Cluster 2 (16% of 1041)
Variation:
 +baking powder

Ingredients:
- 1 ⅛ teaspoon baking powder (± 80%)
- ⅞ teaspoon baking soda (± 49%)
- 1 ⅛ cup brown sugar (± 80%)
- ⅞ cup butter (± 40%)
- 1 ⅝ cup chocolate (± 85%)
- 2 eggs (± 55%)
- 2 ⅛ cup flour (± 51%)
- ¾ teaspoon salt (± 71%)
- ¾ cup sugar (± 80%)
- 2 teaspoon vanilla (± 78%)

Directions:
1. Preheat oven to 300 degrees F (150 degrees C).

2. Sift together the flour, baking powder and salt, set aside. In a
medium bowl, cream the butter and sugar together until fluffy.
Gradually stir in the dry ingredients, then stir in the walnuts and
chocolate chips.

3. Roll or scoop dough into walnut sized balls. Place them on unprepared
cookie sheets 1 1/2 inches apart. Flatten cookies slightly. Bake for
15 to 20 minutes, until light golden brown. Remove from sheets to cool
on racks.

Reading further down you can find even more variations, for example this recipe which uses cocoa:

Cluster 5 (4% of 1041)
Variation:
 +cocoa

Ingredients:
- ¾ teaspoon baking soda (± 57%)
- ¾ cup brown sugar (± 57%)
- ¾ cup butter (± 52%)
- 1 ⅛ cup chocolate (± 72%)
- ⅜ cup cocoa (± 80%)
- 1 eggs (± 44%)
- 1 ½ cup flour (± 67%)
- ⅝ teaspoon salt (± 88%)
- ¾ cup sugar (± 88%)
- 1 ½ teaspoon vanilla (± 67%)

Directions:
1. Preheat oven to 350 degrees F (175 degrees C). Grease cookie sheets.
Stir together the flour, cocoa, baking powder, baking soda, salt and
cinnamon; set aside.

2. In a large bowl, cream together the margarine, brown sugar and white
sugar. Beat in the egg and vanilla. Stir in the dry ingredients using
a wooden spoon. Mix in the oats and chocolate chips. Drop by
tablespoonfuls onto cookie sheets, leaving 2 inches between cookies.

3. Bake for 8 to 10 minutes in the preheated oven, or until lightly
browned.  Allow cookies to cool on baking sheet for 5 minutes before
removing to a wire rack to cool completely.

Try it

Web

You can try it on the web at https://meanrecipe.schollz.com/

Install

Download from the latest releases, or download with Go:

$ go get github.com/schollz/meanrecipe

Run

Just run from the command line and specify the food that you want.

$ meanrecipe -recipe 'chocolate chip cookies'

Be patient as it will take 3-5 minutes to download and pre-process the data. Data is only downloaded once, if you run it a second time it will use the previous data.

You can also generate different number of clusters using -clusters X where X is the number of clusters.

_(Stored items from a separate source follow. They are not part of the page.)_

theorem pvSums_length (a : Int) (t : List Int) : (pvSums a t).length = t.length + 1 := by
  induction t generalizing a with
  | nil => simp [pvSums]
  | cons w t ih => simp [pvSums, ih]
theorem pvSums_getElem (a : Int) (t : List Int) (j : Nat) (h : j < t.length + 1) :
    (pvSums a t)[j]'(by rw [pvSums_length]; omega) = a + (t.take j).sum := by
  induction t generalizing a j with
  | nil =>
    have hj : j = 0 := by simp at h; omega
    subst hj; simp [pvSums]
  | cons w t ih =>
    cases j with
    | zero => simp [pvSums]
    | succ j =>
      have := ih (a + w) j (by simpa using Nat.lt_of_succ_lt_succ h)
      simp [pvSums, this]; ring
theorem pvSums_append (a : Int) (t : List Int) (w : Int) :
    pvSums a (t ++ [w]) = pvSums a t ++ [a + t.sum + w] := by
  induction t generalizing a with
  | nil => simp [pvSums]
  | cons v t ih => simp [pvSums, ih]; ring
theorem pvSums_le_mem (a : Int) (t : List Int) (h : ∀ w ∈ t, 0 ≤ w) :
    ∀ x ∈ pvSums a t, a ≤ x := by
  induction t generalizing a with
  | nil => simp [pvSums]
  | cons w t ih =>
    intro x hx
    simp only [pvSums, List.mem_cons] at hx
    rcases hx with rfl | hx
    · exact le_refl _
    · have h0 : 0 ≤ w := h w (by simp)
      have := ih (a + w) (fun v hv => h v (by simp [hv])) x hx
      omega
theorem pvSums_pairwise (a : Int) (t : List Int) (h : ∀ w ∈ t, 0 ≤ w) :
    (pvSums a t).Pairwise (· ≤ ·) := by
  induction t generalizing a with
  | nil => simp [pvSums]
  | cons w t ih =>
    simp only [pvSums]
    refine List.pairwise_cons.mpr ⟨?_, ih (a + w) (fun v hv => h v (by simp [hv]))⟩
    intro x hx
    have h0 : 0 ≤ w := h w (by simp)
    have := pvSums_le_mem (a + w) t (fun v hv => h v (by simp [hv])) x hx
    omega
theorem sumsB_aux (t : List Int) : ∀ (s0 : List Int) (h : s0 ≠ []),
    t.foldl (fun s w => s ++ [PySem.List.pyGetD s (-1) 0 + w]) s0 = s0.dropLast ++ pvSums (s0.getLast h) t := by
  induction t with
  | nil =>
    intro s0 h
    simp only [List.foldl_nil, pvSums]
    exact (List.dropLast_append_getLast h).symm
  | cons w t ih =>
    intro s0 h
    simp only [List.foldl_cons]
    rw [PySem.List.pyGetD_neg_one s0 0 h]
    rw [ih (s0 ++ [s0.getLast h + w]) (by simp)]
    simp only [List.dropLast_concat, List.getLast_concat, pvSums]
    rw [← List.singleton_append, ← List.append_assoc, List.dropLast_append_getLast]
theorem sumsB_eq (t : List Int) :
    t.foldl (fun s w => s ++ [PySem.List.pyGetD s (-1) 0 + w]) [0] = pvSums 0 t := by
  rw [sumsB_aux t [0] (by simp)]; simp

theorem sumsA_aux (u : List Int) (r : Int) : ∀ (m : Nat), m ≤ u.length →
    (PySem.List.pyRange 1 ((m : Int) + 1)).foldl
      (fun s i => s ++ [PySem.List.pyGetD s (i - 1) 0 + PySem.List.pyGetD (r :: u) i 0]) [0]
    = pvSums 0 (u.take m) := by
  intro m
  induction m with
  | zero =>
    intro _
    rw [PySem.List.pyRange_one_eq_nil (by norm_num)]
    simp [pvSums]
  | succ m ih =>
    intro hm
    have hm' : m ≤ u.length := by omega
    have hcast : ((m + 1 : Nat) : Int) + 1 = ((m : Int) + 1) + 1 := by push_cast; ring
    rw [hcast, PySem.List.pyRange_one_succ_right (by omega), List.foldl_append]
    rw [ih hm']
    simp only [List.foldl_cons, List.foldl_nil]
    have hlen : (pvSums 0 (u.take m)).length = m + 1 := by
      rw [pvSums_length, List.length_take]; omega
    have h1 : PySem.List.pyGetD (pvSums 0 (u.take m)) ((m : Int) + 1 - 1) 0 = (u.take m).sum := by
      have : (m : Int) + 1 - 1 = ((m : Nat) : Int) := by ring
      rw [this, PySem.List.pyGetD_natCast]
      rw [List.getD_eq_getElem?_getD, List.getElem?_eq_getElem (by omega)]
      have := pvSums_getElem 0 (u.take m) m (by rw [List.length_take]; omega)
      simp only [this]
      simp [List.take_take]
    have h2 : PySem.List.pyGetD (r :: u) ((m : Int) + 1) 0 = u[m]'(by omega) := by
      have : (m : Int) + 1 = ((m + 1 : Nat) : Int) := by push_cast; ring
      rw [this, PySem.List.pyGetD_natCast]
      rw [List.getD_eq_getElem?_getD, List.getElem?_eq_getElem (by simp; omega)]
      simp
    rw [h1, h2]
    have : u.take (m + 1) = u.take m ++ [u[m]'(by omega)] := by
      rw [List.take_add_one, List.getElem?_eq_getElem (by omega)]
      simp
    rw [this, pvSums_append]
    simp
theorem sumsA_eq (rev : List Int) :
    (PySem.List.pyRange 1 (rev.length : Int)).foldl
      (fun s i => s ++ [PySem.List.pyGetD s (i - 1) 0 + PySem.List.pyGetD rev i 0]) [0]
    = pvSums 0 (rev.drop 1) := by
  cases rev with
  | nil =>
    rw [PySem.List.pyRange_one_eq_nil (by norm_num)]
    simp [pvSums]
  | cons r u =>
    have hc : ((r :: u).length : Int) = ((u.length : Nat) : Int) + 1 := by simp
    rw [hc, sumsA_aux u r u.length (le_refl _)]
    simp

theorem sortedCount_lt (t : List Int) (ht : t.Pairwise (· ≤ ·)) (idx : Int) (i : Nat)
    (h : i < t.countP (fun s => decide (s ≤ idx))) :
    t[i]'(lt_of_lt_of_le h List.countP_le_length) ≤ idx := by
  induction t generalizing i with
  | nil => simp at h
  | cons s t ih =>
    have hht := (List.pairwise_cons.mp ht)
    by_cases hs : s ≤ idx
    · cases i with
      | zero => simpa using hs
      | succ i =>
        have : i < t.countP (fun s => decide (s ≤ idx)) := by
          rw [List.countP_cons] at h; simp [hs] at h; omega
        simpa using ih hht.2 i this
    · have hz : t.countP (fun s => decide (s ≤ idx)) = 0 := by
        rw [List.countP_eq_zero]
        intro x hx
        simp only [decide_eq_true_eq]
        intro hle
        exact hs (le_trans (hht.1 x hx) hle)
      rw [List.countP_cons] at h
      simp [hs, hz] at h
theorem sortedCount_ge (t : List Int) (ht : t.Pairwise (· ≤ ·)) (idx : Int)
    (h : t.countP (fun s => decide (s ≤ idx)) < t.length) :
    idx < t[t.countP (fun s => decide (s ≤ idx))] := by
  induction t with
  | nil => simp at h
  | cons s t ih =>
    have hht := (List.pairwise_cons.mp ht)
    by_cases hs : s ≤ idx
    · have hc : (s :: t).countP (fun s => decide (s ≤ idx)) = t.countP (fun s => decide (s ≤ idx)) + 1 := by
        rw [List.countP_cons]; simp [hs]
      simp only [hc] at h ⊢
      have := ih hht.2 (by simpa using Nat.lt_of_succ_lt_succ h)
      simpa using this
    · have hz : t.countP (fun s => decide (s ≤ idx)) = 0 := by
        rw [List.countP_eq_zero]
        intro x hx
        simp only [decide_eq_true_eq]
        intro hle
        exact hs (le_trans (hht.1 x hx) hle)
      have hc : (s :: t).countP (fun s => decide (s ≤ idx)) = 0 := by
        rw [List.countP_cons]; simp [hs, hz]
      simp only [hc]
      simpa using lt_of_not_ge hs
theorem pvLocate_aux (idx : Int) (t : List Int) : ∀ (a : Nat),
    t.foldl (fun f s => if s ≤ idx then f + 1 else f) a = a + t.countP (fun s => decide (s ≤ idx)) := by
  induction t with
  | nil => simp
  | cons s t ih =>
    intro a
    simp only [List.foldl_cons, List.countP_cons]
    by_cases hs : s ≤ idx
    · rw [if_pos hs, ih]; simp [hs]; omega
    · rw [if_neg hs, ih]; simp [hs]
theorem pvLocate_eq_countP (sums : List Int) (idx : Int) :
    pvLocate sums idx = (sums.drop 1).countP (fun s => decide (s ≤ idx)) := by
  unfold pvLocate
  rw [pvLocate_aux]
  omega

theorem pvAdvance_eq_aux (sums : List Int) (idx : Int) (L : Nat)
    (hLlen : L ≤ (sums.drop 1).length)
    (hbelow : ∀ i (h : i < L), (sums.drop 1)[i]'(lt_of_lt_of_le h hLlen) ≤ idx)
    (habove : ∀ h : L < (sums.drop 1).length, idx < (sums.drop 1)[L]) :
    ∀ (d f : Nat), f ≤ L → L - f = d → pvAdvance sums f idx = L := by
  have hlen : (sums.drop 1).length = sums.length - 1 := by simp
  have heq : ∀ (f : Nat) (h : f < (sums.drop 1).length),
      PySem.List.pyGetD sums ((f : Int) + 1) 0 = (sums.drop 1)[f]'h := by
    intro f h
    have hc : ((f : Int) + 1) = ((f + 1 : Nat) : Int) := by push_cast; ring
    rw [hc, PySem.List.pyGetD_natCast]
    rw [List.getD_eq_getElem?_getD, List.getElem?_eq_getElem (by omega)]
    simp
  intro d
  induction d with
  | zero =>
    intro f hf hd
    have hfL : f = L := by omega
    subst hfL
    rw [pvAdvance, dif_neg]
    rintro ⟨h1, h2⟩
    have hlt : f < (sums.drop 1).length := by omega
    rw [heq f hlt] at h2
    have := habove hlt
    omega
  | succ d ih =>
    intro f hf hd
    have hflt : f < L := by omega
    have hlt : f < (sums.drop 1).length := by omega
    rw [pvAdvance, dif_pos ⟨by omega, by rw [heq f hlt]; exact hbelow f hflt⟩]
    exact ih (f + 1) (by omega) (by omega)

theorem pvAdvance_eq (sums : List Int) (hs : (sums.drop 1).Pairwise (· ≤ ·)) (idx : Int)
    (f : Nat) (hf : f ≤ (sums.drop 1).countP (fun s => decide (s ≤ idx))) :
    pvAdvance sums f idx = (sums.drop 1).countP (fun s => decide (s ≤ idx)) := by
  exact pvAdvance_eq_aux sums idx _ List.countP_le_length
    (fun i h => sortedCount_lt (sums.drop 1) hs idx i h)
    (fun h => sortedCount_ge (sums.drop 1) hs idx h)
    _ f hf rfl

theorem sweep_eq {α σ : Type} (sums : List Int) (L : Int → Nat)
    (hadv : ∀ (f : Nat) (i : Int), f ≤ L i → pvAdvance sums f i = L i)
    (hmono : ∀ i j : Int, i ≤ j → L i ≤ L j)
    (key : α → Int) (u : σ → Nat → α → σ) :
    ∀ (xs : List α), xs.Pairwise (fun a b => key a ≤ key b) →
      ∀ (f0 : Nat), (∀ x ∈ xs, f0 ≤ L (key x)) → ∀ (s0 : σ),
      (xs.foldl (fun st x => (pvAdvance sums st.1 (key x), u st.2 (pvAdvance sums st.1 (key x)) x)) (f0, s0)).2
        = xs.foldl (fun s x => u s (L (key x)) x) s0 := by
  intro xs
  induction xs with
  | nil => intro _ _ _ _; rfl
  | cons x t ih =>
    intro hp f0 hf0 s0
    have hx : pvAdvance sums f0 (key x) = L (key x) := hadv f0 (key x) (hf0 x (by simp))
    simp only [List.foldl_cons, hx]
    exact ih (List.pairwise_cons.mp hp).2 (L (key x))
      (fun y hy => hmono (key x) (key y) ((List.pairwise_cons.mp hp).1 y hy)) _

To make sure certain ingredients are included just use -include 'chocolate, oats' (for example).

Roadmap

This is a quick-and-dirty project. I don't plan to do much more on it, it was just a fun thing.

However, here are some things I realize this project does not do and would be great to implement:

  • [ ] Making food volumes more accurate. The code specifies a constant density for ingredients that are specified in weight so that they can be converted to volumes (volumes are necessary for normalization before taking means). In reality different foods have different densities, of course.
  • [ ] Making proportions more accurate. This will be easier if the previous item is finished.
  • [x] Adding in a specifier for the variation in the amount (show the mean and the standard deviation of the mean?).
  • [x] Adding in recipe directions. Is there a way towards consensus directions? This might be really really hard.
  • [ ] In general, making the parsing (from websites) and the food tagging better. There are more sophisticated taggers (see NYT food tagger).